On 2017-10-18 07:59, Adam Borowski wrote:
> On Wed, Oct 18, 2017 at 07:30:55AM -0400, Austin S. Hemmelgarn wrote:
>> On 2017-10-17 16:21, Adam Borowski wrote:
>>>>> It's a single-device filesystem, thus disconnects are obviously fatal.  But,
>>>>> they never caused even a single bit of damage (as scrub goes), thus proving
>>>>> btrfs handles this kind of disconnects well.  Unlike times past, the kernel
>>>>> doesn't get confused thus no reboot is needed, merely an unmount, "service
>>>>> nbd-client restart", mount, restart the rebuild jobs.

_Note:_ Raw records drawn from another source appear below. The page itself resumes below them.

-- pv_equiv track=rewrite | github.com/bili256355/easm_project01 | stage_partition/V10/v10.5/src/field_index_validation_v10_5_a.py | day_index_to_month_day
-- ===== SOURCE A (Python) =====
-- def day_index_to_month_day(day_index: int) -> str:
--     mdays = [(4, 30), (5, 31), (6, 30), (7, 31), (8, 31), (9, 30)]
--     d = int(day_index)
--     for month, nday in mdays:
--         if d < nday:
--             return f"{month:02d}-{d + 1:02d}"
--         d -= nday
--     return f"overflow+{d}"
-- ===== SOURCE B (Python) =====
-- _ENDS = [30, 61, 91, 122, 153, 183]
--
-- def _bisect_right(a, x):
--     lo, hi = 0, len(a)
--     while lo < hi:
--         mid = (lo + hi) // 2
--         if x < a[mid]:
--             hi = mid
--         else:
--             lo = mid + 1
--     return lo
--
-- def day_index_to_month_day(day_index: int) -> str:
--     d = int(day_index)
--     i = _bisect_right(_ENDS, d)
--     if i == 6:
--         return f"overflow+{d - 183}"
--     start = _ENDS[i - 1] if i > 0 else 0
--     return f"{4 + i:02d}-{d - start + 1:02d}"
-- ===== Notes on version B (the rewrite author's own statement) =====
-- stated objective: alternative
-- what changed: Replaces the linear subtract-and-check scan over per-month lengths with a precomputed cumulative-boundary table queried by binary search (bisect_right), deriving month and day-in-month arithmetically from the found index.
import Mathlib
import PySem

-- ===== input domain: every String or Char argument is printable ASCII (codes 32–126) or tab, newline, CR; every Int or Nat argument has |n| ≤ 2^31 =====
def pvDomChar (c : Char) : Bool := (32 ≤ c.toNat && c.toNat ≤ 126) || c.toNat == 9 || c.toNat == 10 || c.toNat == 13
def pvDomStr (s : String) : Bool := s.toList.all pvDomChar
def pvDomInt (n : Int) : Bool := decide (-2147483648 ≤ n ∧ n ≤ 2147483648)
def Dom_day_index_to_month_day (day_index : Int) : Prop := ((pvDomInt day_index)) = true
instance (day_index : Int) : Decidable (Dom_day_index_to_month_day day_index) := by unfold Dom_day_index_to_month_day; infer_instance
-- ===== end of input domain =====

-- B replaces A's linear subtract-and-check scan with a cumulative-boundary table queried by
-- hand-written binary search (objective: alternative algorithm; same cost at this fixed size).

-- Python f"{n:02d}" at width 2: a nonnegative single digit gets one leading zero, everything else
-- is str(n) unchanged (negative values already occupy ≥ 2 characters). Exact for all ints.
def pyFmt02 (n : Int) : String :=
  if 0 ≤ n ∧ n < 10 then "0" ++ PySem.Int.toStr n else PySem.Int.toStr n

-- ===== PORT A =====
-- the for-loop with early return, as structural recursion over the month list
def dayIdxLoopA : List (Int × Int) → Int → String
  | [], d => "overflow+" ++ PySem.Int.toStr d
  | (month, nday) :: rest, d =>
      if d < nday then pyFmt02 month ++ "-" ++ pyFmt02 (d + 1)
      else dayIdxLoopA rest (d - nday)

def day_index_to_month_day (day_index : Int) : String :=
  dayIdxLoopA [(4, 30), (5, 31), (6, 30), (7, 31), (8, 31), (9, 30)] day_index

-- ===== PORT B =====
-- the while-loop of _bisect_right (lo, hi are list indices, hence Nat)
def bisectLoop (a : List Int) (x : Int) (lo hi : Nat) : Nat :=
  if _h : lo < hi then
    let mid := (lo + hi) / 2
    if x < a.getD mid 0 then bisectLoop a x lo mid
    else bisectLoop a x (mid + 1) hi
  else lo
termination_by hi - lo
decreasing_by all_goals omega

def pvEnds : List Int := [30, 61, 91, 122, 153, 183]

def day_index_to_month_day_alt (day_index : Int) : String :=
  let d := day_index
  let i := bisectLoop pvEnds d 0 pvEnds.length
  if i == 6 then "overflow+" ++ PySem.Int.toStr (d - 183)
  else
    let start := if i > 0 then pvEnds.getD (i - 1) 0 else 0
    pyFmt02 (4 + (i : Int)) ++ "-" ++ pyFmt02 (d - start + 1)

-- ===== PRECONDITION & SPEC =====
def Spec_day_index_to_month_day (day_index : Int) (out : String) : Prop := out = day_index_to_month_day_alt day_index
instance (day_index : Int) (out : String) : Decidable (Spec_day_index_to_month_day day_index out) := by unfold Spec_day_index_to_month_day; infer_instance

-- ===== CLAIM (what is proved, stated in full; the proofs are below) =====
def Claim_equal_day_index_to_month_day : Prop := ∀ (day_index : Int), Dom_day_index_to_month_day day_index → Spec_day_index_to_month_day day_index (day_index_to_month_day day_index)

-- ===== LEMMAS AND PROOFS =====

-- the binary search on the fixed 6-boundary table, written out as a decision tree
lemma bisect_ends (d : Int) :
    bisectLoop pvEnds d 0 6 =
      if d < 122 then (if d < 61 then (if d < 30 then 0 else 1) else (if d < 91 then 2 else 3))
      else (if d < 153 then 4 else (if d < 183 then 5 else 6)) := by
  rw [bisectLoop]; norm_num [pvEnds]
  split_ifs with h1 <;>
    (rw [bisectLoop]; norm_num) <;>
    split_ifs <;>
    (rw [bisectLoop]; norm_num) <;>
    (try split_ifs) <;>
    (try rw [bisectLoop]) <;> norm_num <;> omega

-- ===== VERDICT (by name: the statement is the Claim_ definition above) =====
theorem day_index_to_month_day_spec : Claim_equal_day_index_to_month_day := by
  intro d _
  show day_index_to_month_day d = day_index_to_month_day_alt d
  unfold day_index_to_month_day day_index_to_month_day_alt
  dsimp only
  rw [show pvEnds.length = 6 from rfl, bisect_ends]
  by_cases h30 : d < 30 <;> by_cases h61 : d < 61 <;> by_cases h91 : d < 91 <;>
    by_cases h122 : d < 122 <;> by_cases h153 : d < 153 <;> by_cases h183 : d < 183 <;>
    simp [dayIdxLoopA, pvEnds, h30, h61, h91, h122, h153, h183] <;>
    first
      | rfl | omega
      | (split_ifs <;>
          first
            | rfl | omega
            | (congr 2 <;> first | rfl | omega))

>>>> That's expected behavior though.  _Single_ device BTRFS has nothing to get
>>>> out of sync most of the time, the only time there's any possibility of an
>>>> issue is when you die after writing the first copy of a block that's in a
>>>> dup profile chunk, but even that is not very likely to cause problems
>>>> (you'll just lose at most the last <commit-time> worth of data).
>>>
>>> How come?  In a DUP profile, the writes are: chunk 1, chunk2, barrier,
>>> superblock.  The two prior writes may be arbitrarily reordered -- both
>>> between each other or even individual sectors inside the chunks, but unless
>>> the disk lies about barriers, there's no way to have any corruption, thus
>>> running scrub is not needed.
>> If the device dies after writing chunk 1 but before the barrier, you end up
>> needing scrub.  How much of a failure window is present is largely a
>> function of how fast the device is, but there is a failure window there.
> 
> CoW is there to ensure there is _no_ failure window.  The new content
> doesn't matter until there are live pointers to it -- from the filesystem's
> point of view we merely scribbled something on an unused part of the block
> device.  Only after all pieces are in place (as ensured by the barrier), the
> superblock is updated with a reference to the new metadata->data chain.
Even with CoW there _IS_ a failure window.  At a bare minimum, when 
updating the root of the tree which has multiple copies, you have a 
failure window.  This window could admittedly be significantly reduced 
for multi-device setups if we actually parallelized writes properly, but 
it would still be there.
> 
> Thus, no matter when a disconnect happens, after a crash you get either
> uncorrupted old version or uncorrupted new version.
> 
> No scrub is ever needed for this reason on single device or on RAID1 that
> didn't run degraded.
The whole conversation started regarding a RAID1 array that's 
functionally guaranteed to run degraded on a regular basis.